Monday, March 27, 2023

WPD

 I was writing one article at the pace of 600 words per day; this one now at the rate of 400. It's good to have comfortable pace and be more or less consistent. You want a consistent number of new words in the document, building up to the magic 6,000 over the course of 10 or more days.   

Sunday, March 26, 2023

Waking up thoughts

 I didn't arise right away, and was thinking of some theses on meter before standing up in the morning. 

1) It is universal. Caveat... It could be true that there is some language out there without meter. I am just saying it is "universal enough., e,g. widespread enough to be something significant. The exception does not prove the rule; it is just an exception.  Subthesis: prosody does not require a system of writing. It is preliterate.  

2) Speech prosody is also universal. Every spoken language will have a prosody, that is, a way in which it is spoken with regard to intonation, accentuation, etc... 

3) There will be a relation between linguistic prosody and poetic prosody. Poetic prosody uses features of speech prosody as its basis.  This relation is not always natural or straightforward. For example, Romans adopted Greek ideas of quantity; earlier Latin meter is accentual. However, let's say that there is a relation. It is hard to imagine an English prosody without accent.  Counting syllables might work for a particular poet, and that's fine, but that won't form the basis of a widespread practice. Don't tell me to write haiku in English by counting syllables, because the Japanese haiku doesn't use syllables as its basis, but rather morae. You will say, well that's a pedantic distinction, and I will say pedantry is my middle name. In other words, saying that Japanese count syllables is ignoring the relation in the language between linguistic prosody and poetic prosody.  

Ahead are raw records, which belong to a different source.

-- pv_equiv track=rewrite | github.com/definitelynotrussellkirk-bit/binarySKILL | generators/words.py | validate_binary_string
-- ===== SOURCE A (Python) =====
-- def validate_binary_string(s: str, n: int, k: int) -> bool:
--     """
--     Validate that a string is a binary string of length n with k ones.
--
--     Args:
--         s: String to validate
--         n: Expected length
--         k: Expected number of ones
--
--     Returns:
--         True if valid
--
--     Examples:
--         >>> validate_binary_string('10110', 5, 3)
--         True
--         >>> validate_binary_string('10110', 5, 2)
--         False
--         >>> validate_binary_string('102', 3, 2)
--         False
--     """
--     if len(s) != n:
--         return False
--     if not all(c in '01' for c in s):
--         return False
--     if s.count('1') != k:
--         return False
--     return True
-- ===== SOURCE B (Python) =====
-- def validate_binary_string(s: str, n: int, k: int) -> bool:
--     # single left-to-right pass: spend the length budget n and ones budget k
--     # character by character; abort on any foreign character; valid iff both
--     # budgets land exactly on zero.
--     rem_n, rem_k = n, k
--     for c in s:
--         rem_n -= 1
--         if c == '1':
--             rem_k -= 1
--         elif c != '0':
--             return False
--     return rem_n == 0 and rem_k == 0
-- ===== Notes on version B (the rewrite author's own statement) =====
-- stated objective: alternative
-- what changed: Replaces A's three staged whole-string passes (len, all(c in '01'), count('1')) by a single left-to-right pass that decrements a length budget and a ones budget per character, aborting early on a foreign character and accepting iff both budgets end exactly at zero.
import Mathlib
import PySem

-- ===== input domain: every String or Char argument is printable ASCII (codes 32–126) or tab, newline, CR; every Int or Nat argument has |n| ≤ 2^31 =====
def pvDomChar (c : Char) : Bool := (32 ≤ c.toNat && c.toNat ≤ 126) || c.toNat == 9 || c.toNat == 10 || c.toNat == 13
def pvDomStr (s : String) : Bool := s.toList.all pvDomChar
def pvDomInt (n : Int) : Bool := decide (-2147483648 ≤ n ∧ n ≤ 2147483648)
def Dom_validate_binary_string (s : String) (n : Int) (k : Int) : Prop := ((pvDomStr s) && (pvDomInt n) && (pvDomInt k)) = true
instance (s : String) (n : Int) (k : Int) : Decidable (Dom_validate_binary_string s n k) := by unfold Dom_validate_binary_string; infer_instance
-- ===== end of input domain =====

-- ===== PORT A =====
-- B replaces A's three staged passes by one pass spending a length and a ones budget (alternative).
def validate_binary_string (s : String) (n : Int) (k : Int) : Bool :=
  if (PySem.Str.len s : Int) ≠ n then false
  else if ¬ (s.toList.all (fun c => PySem.Chars.isIn [c] ['0', '1'])) then false
  else if (PySem.Str.count s "1" : Int) ≠ k then false
  else true

-- ===== PORT B =====
-- 'for c in s: rem_n -= 1; if c == '1': rem_k -= 1; elif c != '0': return False'
def vbsGo : List Char → Int → Int → Bool
  | [], remN, remK => remN == 0 && remK == 0
  | c :: t, remN, remK =>
      if c == '1' then vbsGo t (remN - 1) (remK - 1)
      else if c == '0' then vbsGo t (remN - 1) remK
      else false

def validate_binary_string_alt (s : String) (n : Int) (k : Int) : Bool :=
  vbsGo s.toList n k

-- ===== PRECONDITION & SPEC =====
def Spec_validate_binary_string (s : String) (n : Int) (k : Int) (out : Bool) : Prop := out = validate_binary_string_alt s n k
instance (s : String) (n : Int) (k : Int) (out : Bool) : Decidable (Spec_validate_binary_string s n k out) := by unfold Spec_validate_binary_string; infer_instance

-- ===== CLAIM =====
def Claim_equal_validate_binary_string : Prop := ∀ (s : String) (n : Int) (k : Int), Dom_validate_binary_string s n k → Spec_validate_binary_string s n k (validate_binary_string s n k)

-- ===== LEMMAS AND PROOFS =====

-- Characterisation of the single-pass loop: both budgets land on zero exactly
-- when the length and the count of '1' match and every character is binary.
theorem vbsGo_eq (l : List Char) (n k : Int) :
    vbsGo l n k =
      (decide ((l.length : Int) = n) && l.all (fun c => c == '0' || c == '1')
        && decide ((l.count '1' : Int) = k)) := by
  induction l generalizing n k with
  | nil =>
      have beqd : ∀ m : Int, (m == 0) = decide (0 = m) := by
        intro m
        rcases eq_or_ne m 0 with h | h
        · subst h; simp
        · have h2 : decide ((0:Int) = m) = false := by simp [Ne.symm h]
          simp [h, h2]
      simp [vbsGo, beqd]
  | cons c t ih =>
      by_cases h1 : c = '1'
      · subst h1
        simp only [vbsGo, ih]
        by_cases hn : ((t.length : Int) = n - 1) <;> by_cases hk : ((t.count '1' : Int) = k - 1) <;>
          simp_all <;> omega
      · by_cases h0 : c = '0'
        · subst h0
          have : ('0' == '1') = false := by decide
          simp only [vbsGo, this, if_neg, Bool.false_eq_true, not_false_iff, ih]
          by_cases hn : ((t.length : Int) = n - 1) <;>
            simp_all <;> omega
        · have hc1 : (c == '1') = false := by simp [h1]
          have hc0 : (c == '0') = false := by simp [h0]
          simp [vbsGo, hc1, hc0]

-- Python s.count(v) for a single-character needle is List.count on the characters.
theorem chars_count_go_singleton (v : Char) (l : List Char) (acc : Nat) :
    PySem.Chars.count.go [v] l.length l acc = acc + l.count v := by
  induction l generalizing acc with
  | nil => simp [PySem.Chars.count.go]
  | cons c t ih =>
      simp only [List.length_cons, PySem.Chars.count.go]
      by_cases h : v = c
      · subst h
        simp [List.isPrefixOf, ih]
        omega
      · have h' : ([v].isPrefixOf (c :: t)) = false := by
          simp [List.isPrefixOf]
          intro e; exact absurd e h
        have h'' : (c == v) = false := by
          simp; intro e; exact h e.symm
        simp [h', h'', List.count_cons, ih]

theorem chars_count_singleton (v : Char) (l : List Char) :
    PySem.Chars.count l [v] = l.count v := by
  simp [PySem.Chars.count, chars_count_go_singleton]

-- A's membership test 'c in "01"' agrees with the plain disjunction used in vbsGo_eq.
theorem isIn01_eq (c : Char) :
    PySem.Chars.isIn [c] ['0', '1'] = (c == '0' || c == '1') := by
  by_cases h0 : c = '0'
  · subst h0; decide
  · by_cases h1 : c = '1'
    · subst h1; decide
    · have : PySem.Chars.isIn [c] ['0', '1'] = false := by
        rw [PySem.Chars.isIn_eq_false_iff, List.singleton_infix_iff]
        simp [h0, h1]
      simp [this, h0, h1]

theorem validate_binary_string_equiv (s : String) (n : Int) (k : Int) :
    validate_binary_string s n k = validate_binary_string_alt s n k := by
  unfold validate_binary_string validate_binary_string_alt
  rw [vbsGo_eq]
  simp only [PySem.Str.count_eq, PySem.Str.len_eq]
  have hmem : (s.toList.all (fun c => PySem.Chars.isIn [c] ['0', '1']))
      = s.toList.all (fun c => c == '0' || c == '1') := by
    simp [isIn01_eq]
  by_cases hn : ((s.toList.length : Int) = n)
  · by_cases hall : (s.toList.all (fun c => c == '0' || c == '1') = true)
    · by_cases hk : ((s.toList.count '1' : Int) = k) <;>
        simp_all [chars_count_singleton]
    · simp_all
  · simp_all

-- ===== VERDICT =====
theorem validate_binary_string_spec : Claim_equal_validate_binary_string := by
  intro s n k _
  unfold Spec_validate_binary_string
  exact validate_binary_string_equiv s n k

4) There will be some constraint, the idea of something that cannot be done in a particular meter, or something that has to be done. The meter is artificial, in the sense that not every utterance that follows the speech prosody is metrical. The meter can also stretch or compact the words to make them fit. So "suave" is two syllables (in Spanish) but it can be "su - a - ve" in some metrical context. "Cae" is two syllables, but in Antonio Machado's poetry it often one. So, combining (3 )and (4), meter is natural but also artificial.   

5) Musical prosody is the setting of words to music. There will be a relation between the meter of the music and the meter of the poetry. Once again, this relation might be a strained one. I'm just saying a natural tendency might be, for example, to sing accented syllables on the musical accents. In strophic poetry, with each stanza being in the same meter, you can sing each stanza to the same melody. 

There are things that are super obvious, but yet spelling them out cogently is not always easy. For example, I am pretty certain that a small child can know the meter of 

"you must never go down to the end of the town if you don't go down with me. " The child won't make a mistake in reciting this line.  But an English professor might call it iambic pentameter.  

Kendi

 Kendi writes in the Atlantic that the "intellectual" was framed as someone objective and apolitical. I guess I am misinformed, then, because I learned that this concept had to do with political engagement, and dated back to the Dreyfus affair and Zola's "J'accuse." Does he think that Marx is not an "intellectual"? Does he think the Partisan Review clique of New York intellectual was apolitical?  Sartre?  Maybe Baldwin or Fanon? 

Someone on twitter trolls him by saying. "Dis que tu ne connais pas l'histoire des idées sans dire que tu ne connais pas l'histoire des idées."

 "The intellectual has been traditionally framed as measured, objective, ideologically neutral, and apolitical."